Reproducible on stable/yoga.


Should the ovn port deletion fail due to backend (mariadb or ovn) connection failure, leftover switchports are left hanging in the OVN NB db.

oslo_db.exception.DBDeadlock: (pymysql.err.OperationalError) (1205, 'Lock wait timeout exceeded; try restarting transaction')
[SQL: DELETE FROM securitygroupportbindings WHERE securitygroupportbindings.port_id = %(port_id)s AND securitygroupportbindings.security_group_id = %(security_group_id)s]
[parameters: {'port_id': '76ff3324-7326-412d-bdc9-df5db5adcf84', 'security_group_id': 'fe1f6c5c-4d49-4ccc-ac2e-20ef23041510'}]

neutron/neutron-server.log:78508:2022-12-12 16:39:15.309 691 ERROR
neutron.plugins.ml2.managers [... - default default] Mechanism driver
'ovn' failed in delete_port_postcommit:
ovsdbapp.exceptions.TimeoutException: Commands
[DelLSwitchPortCommand(lport=76ff3324-7326-412d-bdc9-df5db5adcf84...


Such ports are detected by maintenance task, but only reported as warnings in logs:

neutron/neutron-server.log:76862:2022-12-12 16:35:11.420 712 WARNING
neutron.plugins.ml2.drivers.ovn.mech_driver.ovsdb.maintenance
[req-4a4b33c2-85b3-48c1-8b15-ed6d65db3c2d - - - - -] Skip fixing
resource 76ff3324-7326-412d-bdc9-df5db5adcf84 (type: ports).

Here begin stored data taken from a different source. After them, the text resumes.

theorem tb_shr (x : Int) (k i : Nat) : (x >>> k).testBit i = x.testBit (k + i) := by
  cases x with
  | ofNat n => rw [show (Int.ofNat n) >>> k = Int.ofNat (n >>> k) from rfl]
               simp [Int.testBit, Nat.testBit_shiftRight]
  | negSucc n => rw [show (Int.negSucc n) >>> k = Int.negSucc (n >>> k) from rfl]
                 simp [Int.testBit, Nat.testBit_shiftRight]

theorem tb_shl (x : Int) (k i : Nat) :
    (x <<< k).testBit i = (decide (k ≤ i) && x.testBit (i - k)) := by
  cases x with
  | ofNat n => rw [show (Int.ofNat n) <<< k = Int.ofNat (n <<< k) from rfl]
               simp [Int.testBit, Nat.testBit_shiftLeft]
  | negSucc n =>
    rw [show (Int.negSucc n) <<< k = Int.negSucc ((n+1) <<< k - 1) from rfl]
    simp only [Int.testBit, Nat.shiftLeft_eq, tb_mul_pow_sub_one]
    by_cases h : k ≤ i
    · simp [h, show ¬ i < k from by omega]
    · simp [h, show i < k from by omega]

theorem tb_zero (i : Nat) : (0 : Int).testBit i = false := by
  rw [show (0:Int) = Int.ofNat 0 from rfl]; simp [Int.testBit]

theorem tb_pow (n i : Nat) : (((2 ^ n : Nat) : Int)).testBit i = decide (n = i) := by
  rw [show ((2^n : Nat) : Int) = Int.ofNat (2^n) from rfl]
  simp [Int.testBit, Nat.testBit_two_pow]

theorem tb_mask (n i : Nat) : (((2 ^ n - 1 : Nat) : Int)).testBit i = decide (i < n) := by
  rw [show ((2^n - 1 : Nat) : Int) = Int.ofNat (2^n - 1) from rfl]
  simp [Int.testBit, Nat.testBit_two_pow_sub_one]

theorem tb_one (i : Nat) : (1 : Int).testBit i = decide ((0:Nat) = i) := by
  have := tb_pow 0 i; norm_num at this; exact this
theorem tb_128 (i : Nat) : (128 : Int).testBit i = decide ((7:Nat) = i) := by
  have := tb_pow 7 i; norm_num at this; exact this
theorem tb_255 (i : Nat) : (255 : Int).testBit i = decide (i < 8) := by
  have := tb_mask 8 i; norm_num at this; exact this
theorem tb_31 (i : Nat) : (31 : Int).testBit i = decide (i < 5) := by
  have := tb_mask 5 i; norm_num at this; exact this
-- pv_equiv track=rewrite | github.com/izabelcavassim/Rhizobium_analysis | Jigome/jigome_1_0.py | make_links_dict
-- ===== SOURCE A (Python) =====
-- def make_links_dict(pairs_dict):
--     """
--     Creates links_dict by pruning pairs_dict to a single best link for each scaffold end
--     """
--     links_dict = {}
--     for end1 in pairs_dict:
--
--         if (end1 in pairs_dict) and (len(pairs_dict[end1])) > 0:
--             best_pair = max(pairs_dict[end1], key = pairs_dict[end1].get)
--
--             if best_pair in pairs_dict and len(pairs_dict[best_pair]) > 0:
--
--                 if max(pairs_dict[best_pair], key = pairs_dict[best_pair].get) == end1:
--                     links_dict[end1] = best_pair
--                     links_dict[best_pair] = end1
--     return links_dict
-- ===== SOURCE B (Python) =====
-- def make_links_dict(pairs_dict):
--     """Emit mutual-best links directly as an ordered pair list (no insert/overwrite
--     dict accumulation): scan each neighbour dict once for its argmax, then walk the
--     ends with a position index and output both directions of a mutual pair at the
--     pair's first end."""
--     def _argmax(d):
--         bk = bv = None
--         for k, v in d.items():
--             if bk is None or v > bv:
--                 bk, bv = k, v
--         return bk
--
--     ends = list(pairs_dict)
--     pos = {e: i for i, e in enumerate(ends)}
--     best = {e: _argmax(d) for e, d in pairs_dict.items() if d}
--     out = []
--     for i, e in enumerate(ends):
--         p = best.get(e)
--         if p is None:
--             continue
--         if p == e:
--             out.append((e, e))
--         elif best.get(p) == e and pos[p] > i:
--             out.append((e, p))
--             out.append((p, e))
--     return dict(out)
-- ===== Notes on version B (the rewrite author's own statement) =====
-- stated objective: alternative
-- what changed: B never uses dict insertion/overwrite accumulation: it scans each neighbour dict once by hand for its argmax, builds a position index of the ends, and emits both directions of each mutual pair directly into an ordered output list at the pair's first end (the second end is never revisited), finally wrapping the list as a dict; A instead re-looks-up the partner's dict, recomputes its max inside the loop, and relies on dict re-insertion overwriting in place.
import Mathlib
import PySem

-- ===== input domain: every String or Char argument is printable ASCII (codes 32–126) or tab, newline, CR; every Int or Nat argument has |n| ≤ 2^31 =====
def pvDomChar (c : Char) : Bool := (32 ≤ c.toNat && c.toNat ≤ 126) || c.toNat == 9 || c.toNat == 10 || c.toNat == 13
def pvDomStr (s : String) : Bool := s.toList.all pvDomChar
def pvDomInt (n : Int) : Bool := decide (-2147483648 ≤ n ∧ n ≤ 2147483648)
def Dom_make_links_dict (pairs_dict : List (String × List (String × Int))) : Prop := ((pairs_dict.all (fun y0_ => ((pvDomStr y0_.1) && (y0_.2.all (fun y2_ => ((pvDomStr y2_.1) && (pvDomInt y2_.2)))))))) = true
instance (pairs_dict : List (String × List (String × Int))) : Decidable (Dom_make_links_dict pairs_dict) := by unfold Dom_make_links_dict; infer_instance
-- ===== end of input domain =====

-- B emits mutual-best links directly as an ordered pair list via a position index (no dict insert/overwrite accumulation); alternative decomposition, same cost.


-- ===== PORT A =====
-- max(d, key=d.get) on a dict with distinct keys = first key of the assoc list whose
-- value is maximal (PySem.List.max? returns the FIRST extremal element, as Python's max does)
def pvArgmaxKey (d : List (String × Int)) : Option String :=
  (PySem.List.max? d (fun kv => kv.2)).map (fun kv => kv.1)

Resource
does not exist in Neutron database anymore:
neutron_lib.exceptions.PortNotFound: Port
76ff3324-7326-412d-bdc9-df5db5adcf84 could not be found.


When neutron tries to create a new port for nova instance in the same network and the IP address of the new port matches the IP of the orphaned virtual-parent, neutron binds the new port's virtual switchport to the orphan but fails to proceed with binding algorithms, resulting in a perpetually-DOWN port.

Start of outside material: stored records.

-- pv_equiv track=rewrite | github.com/Ayyub2110/AI-Credential-attack-auth-logic-analyzer | src/tools/burp_parser.py | extract_authentication_headers
-- ===== SOURCE A (Python) =====
-- from typing import Dict, Optional, Tuple
--
-- def extract_authentication_headers(parsed_request: Dict) -> Dict:
--     """
--     Extract authentication-related headers from parsed request.
--
--     Args:
--         parsed_request (Dict): Output from parse_request()
--
--     Returns:
--         Dict: Authentication headers including:
--             - authorization: Authorization header value
--             - cookies: Cookie header value
--             - bearer_token: Extracted Bearer token if present
--             - api_key: API key if present in headers
--     """
--     headers = parsed_request.get("headers", {})
--     auth_data = {
--         "authorization": None,
--         "cookies": None,
--         "bearer_token": None,
--         "api_key": None
--     }
--
--     # Check for Authorization header
--     for header_name, header_value in headers.items():
--         if header_name.lower() == "authorization":
--             auth_data["authorization"] = header_value
--             # Extract Bearer token if present
--             if header_value.startswith("Bearer "):
--                 auth_data["bearer_token"] = header_value.split("Bearer ", 1)[1]
--         elif header_name.lower() == "cookie":
--             auth_data["cookies"] = header_value
--         elif header_name.lower() in ["x-api-key", "api-key"]:
--             auth_data["api_key"] = header_value
--
--     return auth_data
-- ===== SOURCE B (Python) =====
-- def extract_authentication_headers(parsed_request):
--     """Idiomatic re-implementation: normalize headers once into a lowercased
--     dict, then fill auth_data by direct lookups instead of a branching scan."""
--     headers = parsed_request.get("headers", {})
--     items = list(headers.items())
--     norm = {k.lower(): v for k, v in items}
--     auth = norm.get("authorization")
--     if auth is not None and auth.startswith("Bearer "):
--         bearer = auth.split("Bearer ", 1)[1]
--     else:
--         bearer = None
--     api_key = next(
--         (v for k, v in reversed(items) if k.lower() in ("x-api-key", "api-key")),
--         None,
--     )
--     return {
--         "authorization": auth,
--         "cookies": norm.get("cookie"),
--         "bearer_token": bearer,
--         "api_key": api_key,
--     }
-- ===== Notes on version B (the rewrite author's own statement) =====
-- stated objective: idiomatic
-- what changed: Replaces A's four-way branching scan with a lowercased-key index dict built in one pass plus direct lookups (authorization/cookie), deriving bearer_token from the final authorization value and api_key by a single reverse search over both variants.
-- intended difference: On requests with several case-variant 'authorization' headers where an earlier one starts with 'Bearer ' but the last one does not, A returns the stale token of the earlier header as bearer_token while B returns None; B is intended because bearer_token should be derived from the effective (last-wins) authorization value. — e.g. on extract_authentication_headers([("headers", [("Authorization", "Bearer x"), ("authorization", "y")])]): A returns [("authorization", some "y"), ("cookies", none), ("bearer_token", some "x"), ("api_key", none)], B returns [("authorization", some "y"), ("cookies", none), ("bearer_token", none), ("api_key", none)]
import Mathlib
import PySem

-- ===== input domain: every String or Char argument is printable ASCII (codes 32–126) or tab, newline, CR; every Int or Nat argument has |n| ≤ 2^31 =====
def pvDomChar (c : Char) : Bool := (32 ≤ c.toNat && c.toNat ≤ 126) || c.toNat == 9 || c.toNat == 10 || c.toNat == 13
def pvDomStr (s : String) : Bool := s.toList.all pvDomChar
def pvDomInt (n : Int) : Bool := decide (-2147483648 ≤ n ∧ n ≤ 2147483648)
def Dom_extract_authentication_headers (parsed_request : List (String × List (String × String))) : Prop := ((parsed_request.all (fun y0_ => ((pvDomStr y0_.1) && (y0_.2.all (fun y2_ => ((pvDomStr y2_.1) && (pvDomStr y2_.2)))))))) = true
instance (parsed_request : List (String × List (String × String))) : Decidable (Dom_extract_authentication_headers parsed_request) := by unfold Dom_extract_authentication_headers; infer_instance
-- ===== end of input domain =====

-- B replaces A's four-way branching scan with a lowercased-key index dict plus direct lookups
-- (objective: idiomatic); B derives bearer_token from the effective authorization value, so on
-- duplicate case-variant authorization headers with a stale earlier Bearer value the two differ (D_ below).

-- ===== PORT A =====
-- value.split("Bearer ", 1)[1]  (the match guard only makes the [1] index total)
def pvTok (v : String) : Option String :=
  match PySem.Str.splitMax? v "Bearer " 1 with
  | some (_ :: t :: _) => some t
  | _ => none
-- loop body of A, branches in source order; state = (authorization, cookies, bearer_token, api_key)
def pvStepA (st : Option String × Option String × Option String × Option String)
    (p : String × String) : Option String × Option String × Option String × Option String :=
  if PySem.Str.lower p.1 == "authorization" then
    (some p.2, st.2.1,
     (if PySem.Str.startswith p.2 "Bearer " then pvTok p.2 else st.2.2.1), st.2.2.2)
  else if PySem.Str.lower p.1 == "cookie" then
    (st.1, some p.2, st.2.2.1, st.2.2.2)
  else if ["x-api-key", "api-key"].contains (PySem.Str.lower p.1) then
    (st.1, st.2.1, st.2.2.1, some p.2)
  else st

For example, here is OVN-side body of a new virtual port, that has
failed to bind to compute:

addresses           : ["fa:16:3e:44:8a:d5 10.0.0.29"]
enabled             : true
external_ids        : {"neutron:cidrs"="10.0.0.29/24", "neutron:device_id"="2098a135-d6a6-4221-a8e9-2584c170dade", "neutron:device_owner"="compute:nova", "neutron:network_name"=neutron-def3de91-2120-47b5-b9f1-6ed51cf0e604, "neutron:port_name"="", "neutron:project_id"="867ba703d19947629e01d800ecdc01c0", "neutron:revision_number"="3", "neutron:security_group_ids"="2ecda920-36a2-44ff-96fa-a652d1cbd6c1 fe1f6c5c-4d49-4ccc-ac2e-20ef23041510"}
name                : "79cba8eb-dd1a-455a-873c-0e04f398c8d0"
options             : {mcast_flood_reports="true", requested-chassis=cmpt-av-02, virtual-ip="10.0.0.29", virtual-parents="76ff3324-7326-412d-bdc9-df5db5adcf84"}
port_security       : ["fa:16:3e:44:8a:d5 10.0.0.29"]
type                : virtual
up                  : false


it was incorrectly bound to orphaned parent 76ff:


addresses           : ["fa:16:3e:f6:cc:6a 10.0.0.29"]
enabled             : true
external_ids        : {"neutron:cidrs"="10.0.0.29/24", "neutron:device_id"="91e19b3e-1412-4519-b499-06ae794ee0a3", "neutron:device_owner"="", "neutron:network_name"=neutron-def3de91-2120-47b5-b9f1-6ed51cf0e604, "neutron:port_name"="", "neutron:project_id"="867ba703d19947629e01d800ecdc01c0", "neutron:revision_number"="1", "neutron:security_group_ids"="fe1f6c5c-4d49-4ccc-ac2e-20ef23041510"}
name                : "76ff3324-7326-412d-bdc9-df5db5adcf84"
options             : {mcast_flood_reports="true", requested-chassis=""}
port_security       : ["fa:16:3e:f6:cc:6a 10.0.0.29"]
type                : ""
up                  : false


As we can see, the only set of matching values is (IP, network_id) triplet, which may indicate that the problem lies in the usage of 

def get_virtual_port_parents(self, virtual_ip, port):

function in
neutron\plugins\ml2\drivers\ovn\mech_driver\ovsdb\ovn_client.py:303


Manual workaround:
manually delete the port from OVN NB (ovn-nbctl lsp-del), and it's version from neutron ovn_revision_numbers table.

** Affects: neutron
     Importance: Undecided
         Status: New

-- 
You received this bug notification because you are a member of Yahoo!
Engineering Team, which is subscribed to neutron.
https://bugs.launchpad.net/bugs/2000378

Title:
  [OVN] orphaned virtual parent ports break new ports

Status in neutron:
  New

Bug description:
  Reproducible on stable/yoga.

  
  Should the ovn port deletion fail due to backend (mariadb or ovn) connection failure, leftover switchports are left hanging in the OVN NB db.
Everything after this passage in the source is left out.